First I choose a wax blank, in this case a Matt's purple for no particular reason other than, that I had this piece that was the perfect thickness.
Next I marked every possible dimensions of the design on the blank, using dividers and scrapers, carbide pencils, knives... whatever. Since some of the marks will be carved away, I either redraw them as I proceed or extend the markings onto areas, that will not be last . This is most important for the crucial dimensions that determine the symmetry, centers and borders, that will be pretty hard to establish again when the simple geometry of the blank will transform into the more complex geometry of the design.
For rough shaping I used a handpiece extension, that allows me to position and hold the cylindrical bit in fixed angle ( 90 degrees in this case).
End of the roughing up, onto the more delicate free hand shaping.

I carefully traced the measurements and outlines of the design and fitted the green top part , that I previously carved, to the forming shank.
Then , using a jewelers saw, I cut out the tapered profile shape.
More sawing: to remove the middle part of the shank and shape the tiny columns that will support the top part.

Using jeweler's saw, blades, files and abrasive papers drill bits and whoknowswhat I shaped the shank and fitted it to the top part. Then I smoothed the surface to a decent finish . Here are my favorite abrasives: 3M microfinish films, an old shirt and nylon stockings. The interesting thing is the sudden color change of the model, no miracle, here is what happened: I finished it and the casting went wrong. Although not very often, this kind of things happen . So I had to remake the model. At some point I decided, that  I would continue the process explanation using the new model, that I made from a green colored wax blank.

To be continued>>>

Monday, December 27, 2010

How it is made: A custom wedding ring for an old engagement ring. Part 1.

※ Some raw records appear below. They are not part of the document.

-- pv_equiv track=rewrite | github.com/HRL-Mike/homepage | Projects/3_Knowledge_graph/3_Data_preprocessing/BIO/integrate_label.py | integration_without_label
-- ===== SOURCE A (Python) =====
-- def integration_without_label(content_list):  # 整合月份缩写，不依赖标签 (标签为'O')
--
--     month_list = ['Jan', 'Feb', 'Mar', 'Apr', 'May', 'Jun', 'Jul', 'Aug', 'Sep', 'Oct', 'Nov', 'Dec']
--
--     position_list = []
--     for i in range(len(content_list)):
--         if content_list[i][0]:
--            if content_list[i][0] in month_list:
--                if content_list[i+1][0]:
--                    if content_list[i+1][0] == '.':
--                     position_list.append(i)
--                else:
--                    continue
--            else:
--                continue
--         else:
--             continue
--
--     for subscript in position_list[::-1]:  # 倒序整合
--         ptr1 = subscript
--         ptr2 = subscript+1
--         token = ''
--         label = content_list[ptr1][-1]
--         while ptr1 <= ptr2:
--             token = token + content_list[ptr1][0]
--             ptr1 += 1
--         insert_obj = [token, label]
--
--         del content_list[subscript:subscript+2]  # 切片操作的右区间为开区间
--         content_list.insert(subscript, insert_obj)
--
--     return content_list
-- ===== SOURCE B (Python) =====
-- MONTHS = frozenset(['Jan', 'Feb', 'Mar', 'Apr', 'May', 'Jun',
--                     'Jul', 'Aug', 'Sep', 'Oct', 'Nov', 'Dec'])
--
--
-- def integration_without_label(content_list):
--     # Single forward pass: copy rows into a fresh list, merging each month + '.' pair as it
--     # is reached.  (A mutates content_list in place; B only reads it — the equivalence is
--     # about the return value.)
--     result = []
--     i = 0
--     n = len(content_list)
--     while i < n:
--         row = content_list[i]
--         if row[0] in MONTHS and content_list[i + 1][0] == '.':
--             result.append([row[0] + content_list[i + 1][0], row[-1]])
--             i += 2
--         else:
--             result.append(row)
--             i += 1
--     return result
-- ===== Notes on version B (the rewrite author's own statement) =====
-- stated objective: alternative
-- what changed: B replaces A's two-phase algorithm (an index scan collecting merge positions, then reverse-order in-place del/insert per merge, each re-walking the list) with a single forward index pass that copies rows into a fresh result list, merging each month+'.' pair as it is reached (B does not mutate its argument; A does, in place).
import Mathlib
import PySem

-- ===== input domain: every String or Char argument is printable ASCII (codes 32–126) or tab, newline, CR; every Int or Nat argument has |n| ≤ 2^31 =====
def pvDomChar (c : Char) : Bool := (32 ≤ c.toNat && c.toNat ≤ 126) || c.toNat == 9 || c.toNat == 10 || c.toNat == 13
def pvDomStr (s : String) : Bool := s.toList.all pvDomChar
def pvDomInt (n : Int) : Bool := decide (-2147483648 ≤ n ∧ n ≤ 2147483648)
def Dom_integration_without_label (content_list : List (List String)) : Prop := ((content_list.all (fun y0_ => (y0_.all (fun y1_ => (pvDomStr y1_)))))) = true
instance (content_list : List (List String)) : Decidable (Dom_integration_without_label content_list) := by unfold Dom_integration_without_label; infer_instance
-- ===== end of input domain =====

-- B replaces A's index scan + repeated in-place del/insert with one forward pass onto a fresh
-- list (A mutates its argument in place and returns it; B leaves the argument untouched —
-- the equivalence proved here is about the return value only).

-- ===== PORT A =====
def pvMonthList : List String := ["Jan", "Feb", "Mar", "Apr", "May", "Jun", "Jul", "Aug", "Sep", "Oct", "Nov", "Dec"]

-- first loop of A: collect the positions of month tokens followed by '.'
def pvPositions (content_list : List (List String)) : List Nat :=
  (List.range content_list.length).foldl (fun (acc : List Nat) (i : Nat) =>
    match PySem.List.pyGet? content_list (i : Int) with
    | none => acc        -- unreachable: i < len(content_list)
    | some row =>
      match PySem.List.pyGet? row 0 with
      | none => acc      -- Python raises IndexError on an empty row; excluded by Pre_
      | some h =>
        if h ≠ "" then                       -- `if content_list[i][0]:`
          if h ∈ pvMonthList then
            match PySem.List.pyGet? content_list ((i : Int) + 1) with
            | none => acc  -- Python raises IndexError (month in the last row); excluded by Pre_
            | some row2 =>
              match PySem.List.pyGet? row2 0 with
              | none => acc  -- IndexError on an empty row; excluded by Pre_
              | some h2 =>
                if h2 ≠ "" then              -- `if content_list[i+1][0]:`
                  if h2 = "." then acc ++ [i] else acc
                else acc
          else acc
        else acc) []

-- A's inner `while ptr1 <= ptr2` loop building the merged token
def pvWhileToken (cl : List (List String)) (ptr1 ptr2 : Nat) (token : String) : String :=
  if ptr1 ≤ ptr2 then
    pvWhileToken cl (ptr1 + 1) ptr2
      (token ++ ((PySem.List.pyGet? ((PySem.List.pyGet? cl (ptr1 : Int)).getD []) 0).getD ""))
  else token
termination_by ptr2 + 1 - ptr1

This series is to offer you a sneak peak to the  behind the scenes events that lead to the creation of a custom piece of jewelry.

This story starts with an engagement: the young man  proposed to her lady with his grandmother's ring. The ring is a diamond solitaire, from the early 19's , made by the famous Jabel company. The ring shows the impact of time , but held up nicely during the nearly 100 years, undoubtedly due to extremely high quality and the die pressing fabrication process that Jabel developed. Nonetheless, the metal is thinned and weakened, as well as the diamond has a large number of chips and abrasions. It would not have been prudent to just make a simple band to fit this ring, because the old diamond solitaire was at a point , where it could easily snap , or the diamond may break without warning at any time.


In situations like this , we usually suggest a complete overhaul of the ring and the diamond: The thin parts - in this case the head and the bottom of the shank would need to be re-built or fortified and the prongs re-tipped. The diamond would have to be re-cut - if possible - or replaced. The customers did not want to alter the original ring, which can be easily understood given the sentimental value of the original ring. Re-cutting this size of diamond would have probably resulted in a very small stone. 

Therefore I proposed a design, where the engagement ring would be built around with the wedding ring , similar to a ring guard, but of course more organically united. They also wanted me to create  the grooms band in a manner that they would be different, but refer to each other at the same time. To make matters a bit more complicated the lady also bought an engagement ring for her fiance  from me . This ring featured a raw diamond crystal. 

We agreed that the common reference would be the use of raw diamond crystals in both wedding rings.

In the next parts I will show how these ideas were turned into a beautiful  wedding suit.